theorem scan_eq_ref (nums : List Int) : ∀ (d p i count : Nat) (run : Option Int),
    i < p → p ≤ nums.length → nums.length - p ≤ d → chainP nums i →
    (∀ l, i < l → l < p → ¬ chainP nums l) → runSpec nums run p →
    da_sort_scan nums.length (marksP (nums.drop p)) p count run true i = refWalk nums i count := by
  intro d
  induction d with
  | zero =>
    intro p i count run hip hpn hd hci hno hrun
    have hpn' : p = nums.length := by omega
    subst hpn'
    have hieq : i = nums.length - 1 := by
      by_contra hne
      exact hno (nums.length - 1) (by omega) (by omega) (chainP_last nums (by omega))
    rw [List.drop_length]
    rw [refWalk, if_neg (by omega)]
    simp [marksP, da_sort_scan]
  | succ d ih =>
    intro p i count run hip hpn hd hci hno hrun
    by_cases hp : p < nums.length
    case neg =>
      have hpn' : p = nums.length := by omega
      subst hpn'
      have hieq : i = nums.length - 1 := by
        by_contra hne
        exact hno (nums.length - 1) (by omega) (by omega) (chainP_last nums (by omega))
      rw [List.drop_length]
      rw [refWalk, if_neg (by omega)]
      simp [marksP, da_sort_scan]
    case pos =>
      rw [marksP_drop_cons nums p hp]
      simp only [da_sort_scan]
      cases hcb : chainB nums p
      case false =>
        have hncp : ¬ chainP nums p := by
          intro h; rw [(chainB_iff nums p).mpr h] at hcb; cases hcb
        simp only [Bool.false_eq_true, if_false]
        have hno' : ∀ l, i < l → l < p + 1 → ¬ chainP nums l := by
          intro l h1 h2
          rcases Nat.lt_or_ge l p with h | h
          · exact hno l h1 h
          · have : l = p := by omega
            subst this; exact hncp
        rcases hrun with ⟨hnone, hall⟩ | ⟨r, hsome, ⟨l0, hl0, hl0n, hl0v⟩, hmin⟩
        · subst hnone
          refine ih (p + 1) i count (some (nums.getD p 0)) (by omega) (by omega) (by omega)
            hci hno' ?_
          refine Or.inr ⟨nums.getD p 0, rfl, ⟨p, by omega, hncp, rfl⟩, ?_⟩
          intro l hl hln
          rcases Nat.lt_or_ge l p with h | h
          · exact absurd (hall l h) hln
          · have : l = p := by omega
            subst this; exact le_rfl
        · subst hsome
          refine ih (p + 1) i count (some (min r (nums.getD p 0))) (by omega) (by omega)
            (by omega) hci hno' ?_
          refine Or.inr ⟨min r (nums.getD p 0), rfl, ?_, ?_⟩
          · rcases le_total r (nums.getD p 0) with h | h
            · exact ⟨l0, by omega, hl0n, by rw [hl0v]; omega⟩
            · exact ⟨p, by omega, hncp, by omega⟩
          · intro l hl hln
            rcases Nat.lt_or_ge l p with h | h
            · have := hmin l h hln; omega
            · have : l = p := by omega
              subst this; omega
      case true =>
        have hcp : chainP nums p := (chainB_iff nums p).mp hcb
        have hpeq : return_index_of_min_item nums (i + 1) = p :=
          retMin_eq nums (i + 1) p (by omega) hcp (by omega)
            (by intro l h1 h2; exact hno l (by omega) h2)
        have hrange : ((List.range p).any
              (fun l => !chainB nums l && decide (nums.getD l 0 < nums.getD p 0)) = true) ↔
            ∃ l, l < p ∧ ¬ chainP nums l ∧ nums.getD l 0 < nums.getD p 0 := by
          simp only [List.any_eq_true, List.mem_range, Bool.and_eq_true,
            Bool.not_eq_eq_eq_not, Bool.not_true, decide_eq_true_eq]
          constructor
          · rintro ⟨l, h1, h2, h3⟩
            refine ⟨l, h1, ?_, h3⟩
            intro hc; rw [(chainB_iff nums l).mpr hc] at h2; cases h2
          · rintro ⟨l, h1, h2, h3⟩
            refine ⟨l, h1, ?_, h3⟩
            cases h : chainB nums l
            · rfl
            · exact absurd ((chainB_iff nums l).mp h) h2
        have hrec : da_sort_scan nums.length (marksP (nums.drop (p + 1))) (p + 1)
              (count + 1) run true p = refWalk nums p (count + 1) := by
          refine ih (p + 1) p (count + 1) run (by omega) (by omega) (by omega) hcp
            (by intro l h1 h2; omega) ?_
          rcases hrun with ⟨hnone, hall⟩ | ⟨r, hsome, hat, hmin⟩
          · refine Or.inl ⟨hnone, ?_⟩
            intro l hl
            rcases Nat.lt_or_ge l p with h | h
            · exact hall l h
            · have : l = p := by omega
              subst this; exact hcp
          · refine Or.inr ⟨r, hsome, ?_, ?_⟩
            · obtain ⟨l0, h1, h2, h3⟩ := hat
              exact ⟨l0, by omega, h2, h3⟩
            · intro l hl hln
              rcases Nat.lt_or_ge l p with h | h
              · exact hmin l h hln
              · have : l = p := by omega
                subst this; exact absurd hcp hln
        have hrw : refWalk nums i count =
            if ((List.range p).any
                (fun l => !chainB nums l && decide (nums.getD l 0 < nums.getD p 0))) then
              (nums.length : Int) - 1 - (count : Int)
            else refWalk nums p (count + 1) := by
          rw [refWalk]
          simp only []
          rw [if_pos (by omega : i + 1 < nums.length), hpeq]
        rw [hrw]
        simp only [if_true]
        rcases hrun with ⟨hnone, hall⟩ | ⟨r, hsome, ⟨l0, hl0, hl0n, hl0v⟩, hmin⟩
        · subst hnone
          have hfalse : ((List.range p).any
              (fun l => !chainB nums l && decide (nums.getD l 0 < nums.getD p 0))) = false := by
            cases h : (List.range p).any
                (fun l => !chainB nums l && decide (nums.getD l 0 < nums.getD p 0))
            · rfl
            · obtain ⟨l, h1, h2, _⟩ := hrange.mp h
              exact absurd (hall l h1) h2
          rw [if_neg (by simp)]
          rw [if_neg (by rw [hfalse]; exact Bool.false_ne_true)]
          exact hrec
        · subst hsome
          by_cases hrv : r < nums.getD p 0
          · have htrue : ((List.range p).any
                (fun l => !chainB nums l && decide (nums.getD l 0 < nums.getD p 0))) = true :=
              hrange.mpr ⟨l0, hl0, hl0n, by omega⟩
            rw [if_pos (by simp only [decide_eq_true_eq]; exact hrv : (match some r with | some r => decide (r < nums.getD p 0) | none => false) = true)]
            rw [if_pos htrue]
          · have hfalse : ((List.range p).any
                (fun l => !chainB nums l && decide (nums.getD l 0 < nums.getD p 0))) = false := by
              cases h : (List.range p).any
                  (fun l => !chainB nums l && decide (nums.getD l 0 < nums.getD p 0))
              · rfl
              · obtain ⟨l, h1, h2, h3⟩ := hrange.mp h
                have := hmin l h1 h2
                omega
            rw [if_neg (by simp only [decide_eq_true_eq]; exact hrv)]
            rw [if_neg (by rw [hfalse]; exact Bool.false_ne_true)]
            exact hrec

• • • • • • •

What belongs in the answer is each line of the data that has the word "hmin".

        rcases hrun with ⟨hnone, hall⟩ | ⟨r, hsome, ⟨l0, hl0, hl0n, hl0v⟩, hmin⟩
            · have := hmin l h hln; omega
          rcases hrun with ⟨hnone, hall⟩ | ⟨r, hsome, hat, hmin⟩
              · exact hmin l h hln
        rcases hrun with ⟨hnone, hall⟩ | ⟨r, hsome, ⟨l0, hl0, hl0n, hl0v⟩, hmin⟩
                have := hmin l h1 h2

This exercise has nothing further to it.